Budaya perusahaan membentuk setiap area organisasi, dan ini termasuk perilaku etis karyawannya. Dalam sebuah artikel op-ed New York Times 2012 yang dipublikasikan secara luas berjudul, "Mengapa Aku Meninggalkan Goldman Sachs," seorang direktur eksekutif di firma itu menulis bahwa budaya perusahaan dari perusahaan itu sedang mengalami penurunan moral dan karyawan mendapat hadiah karena membuat tidak etis pilihan untuk meningkatkan laba perusahaan. Tetapi bisakah budaya perusahaan yang negatif benar-benar memengaruhi perilaku etis individu?
Apa itu Budaya Perusahaan Negatif?
Budaya perusahaan yang negatif, yang juga didefinisikan oleh Ethics Resource Center sebagai budaya etika yang "lemah", adalah budaya di mana organisasi tidak mendukung nilai-nilai etika. Perusahaan menekankan pada kemenangan dan kesuksesan daripada melakukan hal yang benar atau menjalankan bisnis dengan cara yang benar. ERC juga menyatakan bahwa kelas karyawan tertentu lebih cenderung menganggap budaya perusahaan perusahaan sebagai negatif daripada yang lain. Misalnya, karyawan non-manajemen, anggota serikat pekerja, pekerja yang lebih muda dan karyawan baru sering memandang budaya etis bisnis lebih negatif daripada manajemen, pekerja non-serikat pekerja, karyawan yang lebih tua, dan pekerja dengan masa kerja paling lama.
Survei Etika Bisnis Nasional
Survei Etika Bisnis Nasional 2011, yang dilakukan setiap dua tahun oleh Pusat Sumber Daya Etika, memberikan lebih banyak wawasan tentang hubungan antara budaya perusahaan dan perilaku etis karyawan. Menurut survei, persentase perusahaan yang memiliki budaya etika lemah atau negatif meningkat tajam dari 35 persen menjadi 42 persen, dan persentase karyawan yang merasa tertekan untuk mengkompromikan standar mereka naik 5 poin menjadi 13 persen sejak survei terakhir dilakukan di 2009. Survei juga menyatakan bahwa beberapa jenis pelanggaran, seperti pelecehan seksual, penyalahgunaan zat dan pencurian, selain pelanggaran kontrak, pelanggaran kesehatan atau keselamatan dan pelanggaran lingkungan, juga meningkat dalam dua tahun terakhir.
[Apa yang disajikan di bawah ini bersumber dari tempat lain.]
-- pv_equiv track=rewrite | github.com/InbalWaiss/combat_gym | gym_combat/gym_combat/envs/Greedy/smart_player_map.py | find_move_in_path
-- ===== SOURCE A (Python) =====
-- def find_move_in_path(player_path):
--     i = 0
--     while i < len(player_path)-1 and player_path[i][:2] == player_path[i+1][:2] :
--         i += 1
--     if i < len(player_path)-1:
--         return player_path[i+1]
--     else:
--         return player_path[i]
-- ===== SOURCE B (Python) =====
-- def find_move_in_path(player_path):
--     first = player_path[0][:2]
--     moved = [p[:2] != first for p in player_path]
--     if True in moved:
--         return player_path[moved.index(True)]
--     return player_path[-1]
-- ===== Notes on version B (the rewrite author's own statement) =====
-- stated objective: alternative
-- what changed: B replaces A's early-exit adjacent-pair while loop with two staged passes: it first materialises a boolean mask marking which elements' (x,y) differ from the start position, then uses membership plus list.index on that mask to pick the answer (or the last element when no mark exists).
import Mathlib
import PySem

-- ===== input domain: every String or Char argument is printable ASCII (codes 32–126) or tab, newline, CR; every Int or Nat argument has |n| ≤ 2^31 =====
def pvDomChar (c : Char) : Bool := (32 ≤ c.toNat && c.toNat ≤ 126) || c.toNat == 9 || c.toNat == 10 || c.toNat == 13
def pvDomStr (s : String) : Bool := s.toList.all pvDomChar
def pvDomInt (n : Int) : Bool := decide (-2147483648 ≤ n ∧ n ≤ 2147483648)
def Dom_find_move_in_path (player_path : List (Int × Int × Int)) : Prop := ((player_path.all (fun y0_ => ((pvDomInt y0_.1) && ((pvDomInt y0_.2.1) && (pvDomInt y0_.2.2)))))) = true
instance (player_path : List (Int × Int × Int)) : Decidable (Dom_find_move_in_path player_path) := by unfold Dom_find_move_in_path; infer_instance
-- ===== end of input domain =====

-- B replaces A's early-exit while loop with two staged passes: a boolean mask of which elements
-- moved away from the start position, then membership + index on that mask; objective: alternative.

-- ===== PORT A =====
-- t[:2] on a 3-tuple: its first two components
def pvFst2 (t : Int × Int × Int) : Int × Int := (t.1, t.2.1)

-- the while loop of A: advances i while i < len-1 and path[i][:2] == path[i+1][:2]
def find_move_in_path_while (player_path : List (Int × Int × Int)) (i : Nat) : Nat :=
  if i < player_path.length - 1 ∧
      (PySem.List.pyGet? player_path (i : Int)).map pvFst2 =
      (PySem.List.pyGet? player_path ((i : Int) + 1)).map pvFst2 then
    find_move_in_path_while player_path (i + 1)
  else
    i
termination_by player_path.length - i
decreasing_by omega

def find_move_in_path (player_path : List (Int × Int × Int)) : Int × Int × Int :=
  let i := find_move_in_path_while player_path 0
  if i < player_path.length - 1 then
    (PySem.List.pyGet? player_path ((i : Int) + 1)).getD (0, 0, 0)
  else
    (PySem.List.pyGet? player_path (i : Int)).getD (0, 0, 0)

-- ===== PORT B =====
-- the mask pass of B: [p[:2] != first for p in player_path]
def pvMoved (first : Int × Int) (path : List (Int × Int × Int)) : List Bool :=
  path.map (fun p => decide (pvFst2 p ≠ first))

def find_move_in_path_alt (player_path : List (Int × Int × Int)) : Int × Int × Int :=
  let first := pvFst2 ((PySem.List.pyGet? player_path 0).getD (0, 0, 0))
  let moved := pvMoved first player_path
  if true ∈ moved then
    (PySem.List.pyGet? player_path
      ((((PySem.List.index? moved true).getD 0 : Nat) : Int))).getD (0, 0, 0)
  else
    (PySem.List.pyGet? player_path (-1)).getD (0, 0, 0)

-- ===== PRECONDITION & SPEC =====
-- Both A and B raise IndexError on the empty list; Pre_ excludes exactly that input.
def Pre_find_move_in_path (player_path : List (Int × Int × Int)) : Prop := player_path ≠ []
instance (player_path : List (Int × Int × Int)) : Decidable (Pre_find_move_in_path player_path) := by unfold Pre_find_move_in_path; infer_instance
def pvWitness_find_move_in_path : (List (Int × Int × Int)) := [(0, 0, 0), (1, 0, 2)]

def Spec_find_move_in_path (player_path : List (Int × Int × Int)) (out : Int × Int × Int) : Prop := out = find_move_in_path_alt player_path
instance (player_path : List (Int × Int × Int)) (out : Int × Int × Int) : Decidable (Spec_find_move_in_path player_path out) := by unfold Spec_find_move_in_path; infer_instance

-- ===== CLAIM (what is proved, stated in full; the proofs are below) =====
def Claim_equal_find_move_in_path : Prop := ∀ (player_path : List (Int × Int × Int)), Dom_find_move_in_path player_path → Pre_find_move_in_path player_path → Spec_find_move_in_path player_path (find_move_in_path player_path)

-- ===== LEMMAS AND PROOFS =====

-- shift: the while loop on x :: q starting at i+1 mirrors the loop on q starting at i
lemma find_while_shift (x : Int × Int × Int) (q : List (Int × Int × Int)) (i : Nat) :
    find_move_in_path_while (x :: q) (i + 1) = find_move_in_path_while q i + 1 := by
  induction hf : q.length - i using Nat.strong_induction_on generalizing i with
  | _ fuel ih =>
    conv_lhs => rw [find_move_in_path_while]
    conv_rhs => rw [find_move_in_path_while]
    have h1 : PySem.List.pyGet? (x :: q) ((↑(i + 1) : Int)) = PySem.List.pyGet? q (i : Int) := by
      push_cast
      rw [show ((i : Int) + 1) = ((i : Int) + 1) from rfl, PySem.List.pyGet?_cons_succ]
    have h2 : PySem.List.pyGet? (x :: q) ((↑(i + 1) : Int) + 1) = PySem.List.pyGet? q ((i : Int) + 1) := by
      push_cast
      rw [show ((i : Int) + 1 + 1) = ((i + 1 : Nat) : Int) + 1 by push_cast; ring, PySem.List.pyGet?_cons_succ]
      push_cast; rfl
    by_cases hc : i < q.length - 1 ∧
        (PySem.List.pyGet? q (i : Int)).map pvFst2 = (PySem.List.pyGet? q ((i : Int) + 1)).map pvFst2
    · rw [if_pos ⟨by simp; omega, by rw [h1, h2]; exact hc.2⟩, if_pos hc]
      subst hf; exact ih (q.length - (i + 1)) (by omega) (i + 1) rfl
    · rw [if_neg (fun h => hc ⟨by have := h.1; simp at this; omega,
        by have := h.2; rw [h1, h2] at this; exact this⟩), if_neg hc]

-- on a singleton, both sides return the single element
lemma find_single (a : Int × Int × Int) : find_move_in_path [a] = a := by
  have h : find_move_in_path_while [a] 0 = 0 := by
    rw [find_move_in_path_while]; simp
  simp [find_move_in_path, h, PySem.List.pyGet?, PySem.List.pyIdx?]

lemma find_alt_single (a : Int × Int × Int) : find_move_in_path_alt [a] = a := by
  simp [find_move_in_path_alt, pvMoved, PySem.List.pyGet?_neg_one]

-- main induction: on a :: b :: t, either stop immediately or both recurse to b :: t
lemma find_eq (p : List (Int × Int × Int)) (hne : p ≠ []) :
    find_move_in_path p = find_move_in_path_alt p := by
  induction p with
  | nil => exact absurd rfl hne
  | cons a q ih =>
    cases q with
    | nil => rw [find_single, find_alt_single]
    | cons b t =>
      have hA0 : PySem.List.pyGet? (a :: b :: t) (0 : Int) = some a := by
        simp [PySem.List.pyGet?_zero_cons]
      have hA1 : PySem.List.pyGet? (a :: b :: t) ((0 : Int) + 1) = some b := by
        rw [show ((0 : Int) + 1) = ((0 : Nat) : Int) + 1 by norm_num, PySem.List.pyGet?_cons_succ]
        simp
      by_cases hab : pvFst2 a = pvFst2 b
      · -- heads agree: A recurses via the shift lemma, B's mask is false :: mask of the tail
        have hw : find_move_in_path_while (a :: b :: t) 0 =
            find_move_in_path_while (b :: t) 0 + 1 := by
          rw [find_move_in_path_while]
          simp only [Nat.cast_zero]
          rw [if_pos ⟨by simp, by rw [hA0, hA1]; simp only [Option.map_some]; exact congrArg some hab⟩]
          exact find_while_shift a (b :: t) 0
        have hAstep : find_move_in_path (a :: b :: t) = find_move_in_path (b :: t) := by
          unfold find_move_in_path
          rw [hw]
          set j := find_move_in_path_while (b :: t) 0 with hj
          have h1 : PySem.List.pyGet? (a :: b :: t) ((↑(j + 1) : Int)) =
              PySem.List.pyGet? (b :: t) (j : Int) := by
            push_cast; rw [PySem.List.pyGet?_cons_succ]
          have h2 : PySem.List.pyGet? (a :: b :: t) ((↑(j + 1) : Int) + 1) =
              PySem.List.pyGet? (b :: t) ((j : Int) + 1) := by
            rw [show ((↑(j + 1) : Int) + 1) = ((j + 1 : Nat) : Int) + 1 by push_cast; ring,
              PySem.List.pyGet?_cons_succ]
            push_cast
            rfl
          simp only [List.length_cons]
          by_cases hlt : j < (b :: t).length - 1
      <;> simp only [List.length_cons] at hlt
          · rw [if_pos (by omega), if_pos (by simpa using hlt), h2]
          · rw [if_neg (by omega), if_neg (by simpa using hlt), h1]
        have hBstep : find_move_in_path_alt (a :: b :: t) = find_move_in_path_alt (b :: t) := by
          unfold find_move_in_path_alt
          rw [hA0, PySem.List.pyGet?_zero_cons]
          simp only [Option.getD_some]
          rw [show pvFst2 b = pvFst2 a from hab.symm]
          have hmask : pvMoved (pvFst2 a) (a :: b :: t) =
              false :: pvMoved (pvFst2 a) (b :: t) := by
            simp [pvMoved]
          rw [hmask]
          by_cases hmem : true ∈ pvMoved (pvFst2 a) (b :: t)
          · rw [if_pos (by simp [hmem]), if_pos hmem]
            obtain ⟨k, hk⟩ := Option.isSome_iff_exists.mp
              ((PySem.List.index?_isSome_iff _ true).mpr hmem)
            rw [PySem.List.index?_cons_of_ne _ (by simp), hk]
            simp only [Option.map_some, Option.getD_some]
            rw [show ((↑(k + 1) : Int)) = ((k : Nat) : Int) + 1 by push_cast; ring,
              PySem.List.pyGet?_cons_succ]
          · rw [if_neg (by simp [hmem]), if_neg hmem]
            rw [PySem.List.pyGet?_neg_one, PySem.List.pyGet?_neg_one]
            simp [List.getLast?]
        rw [hAstep, hBstep, ih (by simp)]
      · -- heads differ: both return b
        have hw : find_move_in_path_while (a :: b :: t) 0 = 0 := by
          rw [find_move_in_path_while]
          simp only [Nat.cast_zero]
          rw [if_neg]
          intro ⟨_, hEq⟩
          rw [hA0, hA1] at hEq
          exact hab (by simpa using hEq)
        have hA : find_move_in_path (a :: b :: t) = b := by
          unfold find_move_in_path
          rw [hw]
          rw [if_pos (by simp)]
          simp only [Nat.cast_zero, hA1, Option.getD_some]
        have hB : find_move_in_path_alt (a :: b :: t) = b := by
          unfold find_move_in_path_alt
          rw [hA0]
          simp only [Option.getD_some]
          have hmask : pvMoved (pvFst2 a) (a :: b :: t) =
              false :: true :: pvMoved (pvFst2 a) t := by
            simp only [pvMoved, List.map_cons]
            congr 2
            · simp
            · simp only [decide_eq_true_eq]
              exact fun h => hab h.symm
          rw [hmask]
          rw [if_pos (by simp)]
          rw [PySem.List.index?_cons_of_ne _ (by simp), PySem.List.index?_cons_self]
          simp only [Option.map_some, Option.getD_some]
          rw [show ((↑(0 + 1 : Nat)) : Int) = ((0 : Nat) : Int) + 1 by norm_num,
            PySem.List.pyGet?_cons_succ]
          simp
        rw [hA, hB]

-- ===== VERDICT (by name: the statement is the Claim_ definition above) =====
theorem find_move_in_path_spec : Claim_equal_find_move_in_path := by
  intro p _ hpre
  unfold Spec_find_move_in_path
  exact find_eq p hpre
Pembalasan Terhadap Perilaku Etis
Tentu saja salah satu cara untuk memengaruhi perilaku etis adalah dengan membalas terhadap karyawan yang melaporkan perilaku tidak etis di perusahaan mereka. Studi ERC menemukan bahwa di antara pelapor, 64 persen mengatakan mereka dikeluarkan dari keputusan dan aktivitas kerja oleh manajemen atau penyelia mereka. 62 persen lainnya melaporkan pelecehan verbal oleh manajemen atau penyelia mereka dan mendapat perlakuan dingin dari karyawan lain. Selain itu, lebih dari separuh responden hampir kehilangan pekerjaan, tidak diberi promosi atau meningkatkan atau mengalami pelecehan verbal oleh karyawan lain, menurut survei. Pelapor lainnya melaporkan direlokasi atau dipindahkan, diturunkan pangkatnya atau dipotong upah atau waktunya. Beberapa bahkan mengatakan mereka mengalami pelecehan online, kerusakan fisik pada diri mereka sendiri atau properti atau dilecehkan di rumah.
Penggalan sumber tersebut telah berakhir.